HeadlinesBriefing favicon HeadlinesBriefing.com

Agentic AI Governance: From Toddler Steps to Enterprise Scale

MIT Technology Review AI •
×

The rapid evolution of generative AI from simple chatbots to autonomous agents has created a governance crisis for enterprises. Just as parents must childproof their homes when toddlers learn to walk, businesses now face the challenge of securing AI systems that operate at machine speed without human oversight. The introduction of no-code tools and platforms like OpenClaw in late 2025 marked AI's transition from crawling to sprinting.
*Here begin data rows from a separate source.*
theorem pvBfold_snd : ∀ (ys : List Char) (S : PySem.Set Char) (vals seen : List Char),
    (∀ a, a ∈ S ↔ a ∈ seen) →
    (ys.foldl pvBStep (S, vals)).2 = vals ++ pvFduP seen ys := by
  intro ys
  induction ys with
  | nil => intro S vals seen _; simp [pvFduP]
  | cons x ys ih =>
    intro S vals seen h
    rw [List.foldl_cons, pvFduP]
    by_cases hc : isBetween_az x ∧ x ∉ seen
    · have hnotS : x ∉ S := fun hm => hc.2 ((h x).mp hm)
      have hcond : (isBetween_az x && !(PySem.Set.contains S x)) = true := by
        simp [PySem.Set.contains, hc.1, hnotS]
      rw [if_pos hc]
      have hstep : pvBStep (S, vals) x = (PySem.Set.add S x, vals ++ [x]) := by
        simp only [pvBStep]; rw [if_pos hcond]
      rw [hstep, ih (PySem.Set.add S x) (vals ++ [x]) (x :: seen) (fun a => by
        rw [PySem.Set.mem_add]
        constructor
        · rintro (h1 | rfl)
          · exact List.mem_cons_of_mem _ ((h a).mp h1)
          · exact List.mem_cons_self
        · intro hm
          rcases List.mem_cons.mp hm with rfl | h1
          · exact Or.inr rfl
          · exact Or.inl ((h a).mpr h1))]
      simp
    · have hcond : (isBetween_az x && !(PySem.Set.contains S x)) = false := by
        by_cases hp : isBetween_az x
        · have hxseen : x ∈ seen := by
            by_contra hns; exact hc ⟨hp, hns⟩
          simp [PySem.Set.contains, hp, (h x).mpr hxseen]
        · have hfalse : isBetween_az x = false := by simpa using hp
          simp [hfalse]
      rw [if_neg hc]
      have hstep : pvBStep (S, vals) x = (S, vals) := by
        simp only [pvBStep]; rw [if_neg (by simp only [hcond]; decide)]
      rw [hstep]
      exact ih S vals seen h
Traditional governance focused on model output risks with humans in the loop for consequential decisions like loan approvals. But autonomous agents now operate in complex workflows where decisions happen too quickly for human review. California's AB 316 law, effective January 1, 2026, reinforces this reality by removing the "AI did it" defense for liability. Organizations must build operational governance directly into workflows rather than relying on post-hoc policy committees.

Without proper guardrails, autonomous agents can drift beyond authorized permissions, create zombie projects that waste resources, or generate costs that spiral out of control. A single agent session can cost up to $100,000 in token usage. Enterprises need proactive discovery, oversight, and retirement plans for employee-created agents. Financial optimization must be built into governance from day one, as AI costs scale with usage rather than following predictable software licensing models. The future of enterprise AI depends on embedding governance into code rather than treating it as an afterthought.